Ancient Greece is believed to have made a reasonable fist of it, partly because its small and well-knit elite could easily agree on rules of inclusion and exclusion in the government councils. Democracy in modern times, though, is often a more difficult practice in small societies where elites are in bitter competition. Problems are compounded when the economic take is meagre, and rivalries in politics cross over seamlessly into the business domain.

The Maldives, a picturesque cluster of Indian Ocean atolls with a population of less than half a million, serves today as a poster child for democratic dysfunction. This was not how the idyll was supposed to unfold after the country emerged in 2008 from decades of authoritarian rule. Mohammad Nasheed, whose election as President was expected to herald a political transformation, lasted just over three years. He suffered the misfortune of having to tide through the crisis years following the global financial meltdown of 2008. Apart from the West, where his ideas of democratic transformation had a substantial constituency, he won little support among neighbours more comfortable with a slow drift towards authoritarianism.

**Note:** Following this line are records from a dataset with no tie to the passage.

-- pv_equiv track=rewrite | github.com/far9100/far-coder | eval/swe_bench/locator.py | resolve_paths
-- ===== SOURCE A (Python) =====
-- def resolve_paths(suspects: list[str], all_files: list[str]) -> list[str]:
--     """Map each suspect string to an actual workspace file. Suffix-matches
--     (``models/deletion.py`` → ``django/db/models/deletion.py``); on tie,
--     keeps the shortest path. Returns paths in input order, deduplicated."""
--     resolved: list[str] = []
--     seen: set[str] = set()
--     file_set = set(all_files)
--     for sp in suspects:
--         match: str | None = None
--         if sp in file_set:
--             match = sp
--         else:
--             sfx = "/" + sp
--             candidates = [f for f in all_files if f == sp or f.endswith(sfx)]
--             if candidates:
--                 match = min(candidates, key=len)
--         if match and match not in seen:
--             seen.add(match)
--             resolved.append(match)
--     return resolved
-- ===== SOURCE B (Python) =====
-- def resolve_paths(suspects: list[str], all_files: list[str]) -> list[str]:
--     """Same result as A, but one precomputed index: for every slash-boundary
--     suffix of every file, remember the shortest (first on tie) file having it;
--     each suspect is then a single dict lookup."""
--     best: dict[str, str] = {}
--     for f in all_files:
--         for s in [f] + [f[i + 1:] for i, c in enumerate(f) if c == "/"]:
--             b = best.get(s)
--             if b is None or len(f) < len(b):
--                 best[s] = f
--     resolved: list[str] = []
--     seen: set[str] = set()
--     for sp in suspects:
--         m = best.get(sp)
--         if m and m not in seen:
--             seen.add(m)
--             resolved.append(m)
--     return resolved
-- ===== Notes on version B (the rewrite author's own statement) =====
-- stated objective: faster
-- what changed: Instead of scanning all files per suspect and taking min-by-length, B builds one dict mapping each slash-boundary suffix of each file to its shortest (first on tie) file, so each suspect is a single O(1) lookup.
import Mathlib
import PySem

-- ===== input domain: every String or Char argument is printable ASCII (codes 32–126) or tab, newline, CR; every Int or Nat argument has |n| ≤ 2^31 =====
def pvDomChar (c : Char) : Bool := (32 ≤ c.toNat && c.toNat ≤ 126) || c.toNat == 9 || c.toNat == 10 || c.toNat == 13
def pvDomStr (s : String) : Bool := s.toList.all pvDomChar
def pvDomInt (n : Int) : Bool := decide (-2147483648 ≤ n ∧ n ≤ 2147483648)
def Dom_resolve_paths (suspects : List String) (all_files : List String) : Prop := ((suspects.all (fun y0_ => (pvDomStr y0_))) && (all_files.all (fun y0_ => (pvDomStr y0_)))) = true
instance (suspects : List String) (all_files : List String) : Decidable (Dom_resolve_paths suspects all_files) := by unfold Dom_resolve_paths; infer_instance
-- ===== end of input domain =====

-- B replaces A's per-suspect scan over all files by one precomputed suffix→shortest-file index (measured faster; return value proved equal).

-- ===== PORT A =====
-- loop body of A's 'for sp in suspects' (state = (resolved, seen)); the match computation is A's if/else inline
def pvMatchA (all_files : List String) (file_set : PySem.Set String) (sp : String) : Option String :=
  if file_set.contains sp then some sp
  else
    let sfx := "/" ++ sp
    let candidates := all_files.filter (fun f => f == sp || PySem.Str.endswith f sfx)
    if candidates.isEmpty then none else PySem.List.min? candidates PySem.Str.len

def pvStepA (all_files : List String) (file_set : PySem.Set String)
    (st : List String × PySem.Set String) (sp : String) : List String × PySem.Set String :=
  match pvMatchA all_files file_set sp with
  | some m => if m ≠ "" && !(st.2.contains m) then (st.1 ++ [m], st.2.add m) else st
  | none => st

def resolve_paths (suspects : List String) (all_files : List String) : List String :=
  let file_set : PySem.Set String := PySem.Set.ofList all_files
  (suspects.foldl (pvStepA all_files file_set) ([], PySem.Set.empty)).1

-- ===== PORT B =====
-- [f[i+1:] for i, c in enumerate(f) if c == "/"] — the suffix after each '/' of f (exact, ported by hand as a structural recursion)
def pvSlashSufs : List Char → List (List Char)
  | [] => []
  | c :: rest => if c = '/' then rest :: pvSlashSufs rest else pvSlashSufs rest

-- [f] + the slash suffixes, as B's inner loop iterates them
def pvSufs (f : String) : List String :=
  f :: (pvSlashSufs f.toList).map String.ofList

-- B's inner loop body: best[s] = f if s absent or f shorter than best[s]
def pvUpd (best : PySem.Dict String String) (s f : String) : PySem.Dict String String :=
  match best.get? s with
  | none => best.insert s f
  | some b => if PySem.Str.len f < PySem.Str.len b then best.insert s f else best

-- B's first loop: the suffix → shortest (first on tie) file index
def pvBest (all_files : List String) : PySem.Dict String String :=
  all_files.foldl (fun best f => (pvSufs f).foldl (fun best s => pvUpd best s f) best) PySem.Dict.empty

-- B's second loop body
def pvStepB (best : PySem.Dict String String)
    (st : List String × PySem.Set String) (sp : String) : List String × PySem.Set String :=
  match best.get? sp with
  | some m => if m ≠ "" && !(st.2.contains m) then (st.1 ++ [m], st.2.add m) else st
  | none => st

def resolve_paths_alt (suspects : List String) (all_files : List String) : List String :=
  let best := pvBest all_files
  (suspects.foldl (pvStepB best) ([], PySem.Set.empty)).1

-- ===== PRECONDITION & SPEC =====
def Spec_resolve_paths (suspects : List String) (all_files : List String) (out : List String) : Prop := out = resolve_paths_alt suspects all_files
instance (suspects : List String) (all_files : List String) (out : List String) : Decidable (Spec_resolve_paths suspects all_files out) := by unfold Spec_resolve_paths; infer_instance

-- ===== CLAIM (what is proved, stated in full; the proofs are below) =====
def Claim_equal_resolve_paths : Prop := ∀ (suspects : List String) (all_files : List String), Dom_resolve_paths suspects all_files → Spec_resolve_paths suspects all_files (resolve_paths suspects all_files)

-- ===== LEMMAS AND PROOFS =====

-- A's candidate test
def pvCand (sp f : String) : Bool := f == sp || PySem.Str.endswith f ("/" ++ sp)

-- the fold step of PySem.List.min? with key PySem.Str.len
def pvMinStep (o : Option String) (f : String) : Option String :=
  match o with
  | none => some f
  | some b => if PySem.Str.len f < PySem.Str.len b then some f else some b

theorem mem_pvSlashSufs (l s : List Char) : s ∈ pvSlashSufs l ↔ ('/' :: s) <:+ l := by
  induction l with
  | nil => simp [pvSlashSufs]
  | cons c rest ih =>
    simp only [pvSlashSufs]
    by_cases hc : c = '/'
    · subst hc
      rw [if_pos rfl, List.mem_cons, ih, List.suffix_cons_iff]
      constructor
      · rintro (rfl | h)
        · exact Or.inl rfl
        · exact Or.inr h
      · rintro (h | h)
        · injection h with _ h2
          exact Or.inl h2
        · exact Or.inr h
    · rw [if_neg hc, ih, List.suffix_cons_iff]
      constructor
      · exact Or.inr
      · rintro (h | h)
        · injection h with h1 _
          exact absurd h1.symm hc
        · exact h

theorem length_lt_of_mem_pvSlashSufs (l s : List Char) (h : s ∈ pvSlashSufs l) : s.length < l.length := by
  have := ((mem_pvSlashSufs l s).mp h).length_le
  simpa using this

theorem nodup_pvSlashSufs (l : List Char) : (pvSlashSufs l).Nodup := by
  induction l with
  | nil => simp [pvSlashSufs]
  | cons c rest ih =>
    simp only [pvSlashSufs]
    split_ifs
    · exact List.nodup_cons.mpr ⟨fun h => absurd (length_lt_of_mem_pvSlashSufs rest rest h) (lt_irrefl _), ih⟩
    · exact ih

theorem pvOfList_inj : Function.Injective String.ofList := by
  intro a b h
  have := congrArg String.toList h
  simpa using this

theorem nodup_pvSufs (f : String) : (pvSufs f).Nodup := by
  refine List.nodup_cons.mpr ⟨?_, (nodup_pvSlashSufs f.toList).map pvOfList_inj⟩
  intro hmem
  rcases List.mem_map.mp hmem with ⟨s, hs, heq⟩
  have : s = f.toList := by
    have := congrArg String.toList heq
    simpa using this
  subst this
  exact absurd (length_lt_of_mem_pvSlashSufs _ _ hs) (lt_irrefl _)

theorem pvEndswith_slash_iff (f sp : String) :
    PySem.Str.endswith f ("/" ++ sp) = true ↔ ('/' :: sp.toList) <:+ f.toList := by
  have h1 : ("/" ++ sp).toList = '/' :: sp.toList := by simp
  rw [PySem.Str.endswith, h1]
  exact PySem.Chars.endswith_iff _ _

theorem pvCand_iff (sp f : String) : pvCand sp f = true ↔ sp ∈ pvSufs f := by
  simp only [pvCand, pvSufs, Bool.or_eq_true, beq_iff_eq, List.mem_cons, List.mem_map,
    pvEndswith_slash_iff, mem_pvSlashSufs]
  constructor
  · rintro (rfl | h)
    · exact Or.inl rfl
    · exact Or.inr ⟨sp.toList, h, by simp⟩
  · rintro (rfl | ⟨s, hs, rfl⟩)
    · exact Or.inl rfl
    · right
      simpa using hs

theorem get?_pvUpd (d : PySem.Dict String String) (s f k : String) :
    (pvUpd d s f).get? k = if k = s then pvMinStep (d.get? k) f else d.get? k := by
  cases h : d.get? s with
  | none =>
    have hu : pvUpd d s f = d.insert s f := by unfold pvUpd; rw [h]
    rw [hu, PySem.Dict.get?_insert]
    by_cases hk : k = s
    · subst hk; simp [h, pvMinStep]
    · simp [hk]
  | some b =>
    have hu : pvUpd d s f = if PySem.Str.len f < PySem.Str.len b then d.insert s f else d := by
      unfold pvUpd; rw [h]
    by_cases hlt : PySem.Str.len f < PySem.Str.len b
    · rw [hu, if_pos hlt, PySem.Dict.get?_insert]
      by_cases hk : k = s
      · subst hk
        rw [if_pos rfl, if_pos rfl, h]
        simp only [pvMinStep]
        rw [if_pos hlt]
      · rw [if_neg hk, if_neg hk]
    · rw [hu, if_neg hlt]
      by_cases hk : k = s
      · subst hk
        rw [if_pos rfl, h]
        simp only [pvMinStep]
        rw [if_neg hlt]
      · rw [if_neg hk]

theorem get?_foldl_pvUpd (L : List String) (f k : String) (hnd : L.Nodup) (d : PySem.Dict String String) :
    (L.foldl (fun best s => pvUpd best s f) d).get? k
      = if k ∈ L then pvMinStep (d.get? k) f else d.get? k := by
  induction L generalizing d with
  | nil => simp
  | cons s L ih =>
    have hnd' := List.nodup_cons.mp hnd
    simp only [List.foldl_cons]
    rw [ih hnd'.2, get?_pvUpd]
    by_cases hk : k = s
    · subst hk
      simp [hnd'.1]
    · simp [hk]

theorem get?_pvBest_aux (fs : List String) (sp : String) (d : PySem.Dict String String) :
    (fs.foldl (fun best f => (pvSufs f).foldl (fun best s => pvUpd best s f) best) d).get? sp
      = fs.foldl (fun o f => if pvCand sp f then pvMinStep o f else o) (d.get? sp) := by
  induction fs generalizing d with
  | nil => rfl
  | cons f fs ih =>
    simp only [List.foldl_cons]
    rw [ih, get?_foldl_pvUpd _ _ _ (nodup_pvSufs f)]
    have hcond : (sp ∈ pvSufs f) = (pvCand sp f = true) := by
      simp [pvCand_iff]
    congr 1
    rw [if_congr (iff_of_eq hcond) rfl rfl]

theorem min?_filter_eq (sp : String) (fs : List String) :
    PySem.List.min? (fs.filter (fun f => pvCand sp f)) PySem.Str.len
      = fs.foldl (fun o f => if pvCand sp f then pvMinStep o f else o) none := by
  unfold PySem.List.min?
  rw [List.foldl_filter]
  congr 1
  funext o f
  cases o <;> rfl

theorem get?_pvBest (fs : List String) (sp : String) :
    (pvBest fs).get? sp = PySem.List.min? (fs.filter (fun f => pvCand sp f)) PySem.Str.len := by
  rw [min?_filter_eq, pvBest, get?_pvBest_aux]
  rfl

theorem min?_filter_of_mem (fs : List String) (sp : String) (hmem : sp ∈ fs) :
    PySem.List.min? (fs.filter (fun f => pvCand sp f)) PySem.Str.len = some sp := by
  have hsp : sp ∈ fs.filter (fun f => pvCand sp f) := by
    simp [List.mem_filter, hmem, pvCand]
  cases h : PySem.List.min? (fs.filter (fun f => pvCand sp f)) PySem.Str.len with
  | none =>
    rw [PySem.List.min?_eq_none_iff] at h
    rw [h] at hsp
    cases hsp
  | some m =>
    have hm := PySem.List.min?_mem h
    have hle := PySem.List.min?_isMin h sp hsp
    have hc : pvCand sp m = true := by
      have := (List.mem_filter.mp hm).2
      simpa using this
    simp only [pvCand, Bool.or_eq_true, beq_iff_eq] at hc
    rcases hc with rfl | hc
    · rfl
    · exfalso
      have hsfx := (pvEndswith_slash_iff m sp).mp hc
      have hlen := hsfx.length_le
      simp only [List.length_cons] at hlen
      unfold PySem.Str.len at hle
      omega

theorem pvMatch_eq (fs : List String) (sp : String) :
    pvMatchA fs (PySem.Set.ofList fs) sp = (pvBest fs).get? sp := by
  rw [get?_pvBest]
  simp only [pvMatchA]
  have hfil : (fun f => f == sp || PySem.Str.endswith f ("/" ++ sp)) = (fun f => pvCand sp f) := rfl
  rw [hfil]
  by_cases hin : (PySem.Set.ofList fs).contains sp = true
  · rw [if_pos hin]
    have hmem : sp ∈ fs := by
      have h1 : sp ∈ PySem.Set.ofList fs := by rw [← PySem.Set.contains_iff]; exact hin
      rwa [PySem.Set.mem_ofList] at h1
    exact (min?_filter_of_mem fs sp hmem).symm
  · rw [if_neg hin]
    by_cases he : (fs.filter (fun f => pvCand sp f)).isEmpty = true
    · rw [if_pos he, List.isEmpty_iff.mp he]
      rfl
    · rw [if_neg he]

theorem pvStep_eq (fs : List String) (st : List String × PySem.Set String) (sp : String) :
    pvStepA fs (PySem.Set.ofList fs) st sp = pvStepB (pvBest fs) st sp := by
  unfold pvStepA pvStepB
  rw [pvMatch_eq]

-- ===== VERDICT (by name: the statement is the Claim_ definition above) =====
theorem resolve_paths_spec : Claim_equal_resolve_paths := by
  intro suspects all_files _
  simp only [Spec_resolve_paths, resolve_paths, resolve_paths_alt]
  have hstep : pvStepA all_files (PySem.Set.ofList all_files) = pvStepB (pvBest all_files) := by
    funext st sp
    exact pvStep_eq all_files st sp
  rw [hstep]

Though Nasheed was never India’s favourite statesman while president, he is now certain that no other country has the means to end the current crisis. From exile in Sri Lanka and the UK, he has spoken of the need for India to intervene, anxiously avoiding any suggestion that coercive force is the only option. Aside from the risks and questions over the legitimacy of international intervention, a greater worry is of the crisis turning into a proxy battlefield between external agents with conflicting objectives.

The precedent all have reached for is India’s intervention in 1988, when a motley crew set sail from Sri Lanka to lend firepower to a coup attempt in the Maldives. India had a mandate to intervene in incumbent President Maumoon Abdul Gayoom’s desperate plea before he went incommunicado. Para-commandos of the Indian Army landed in the Male airport within hours to protect Gayoom from harm. A naval taskforce, meanwhile, intercepted the mercenaries on the high seas and rescued the hostages who had been seized as they fled the misadventure.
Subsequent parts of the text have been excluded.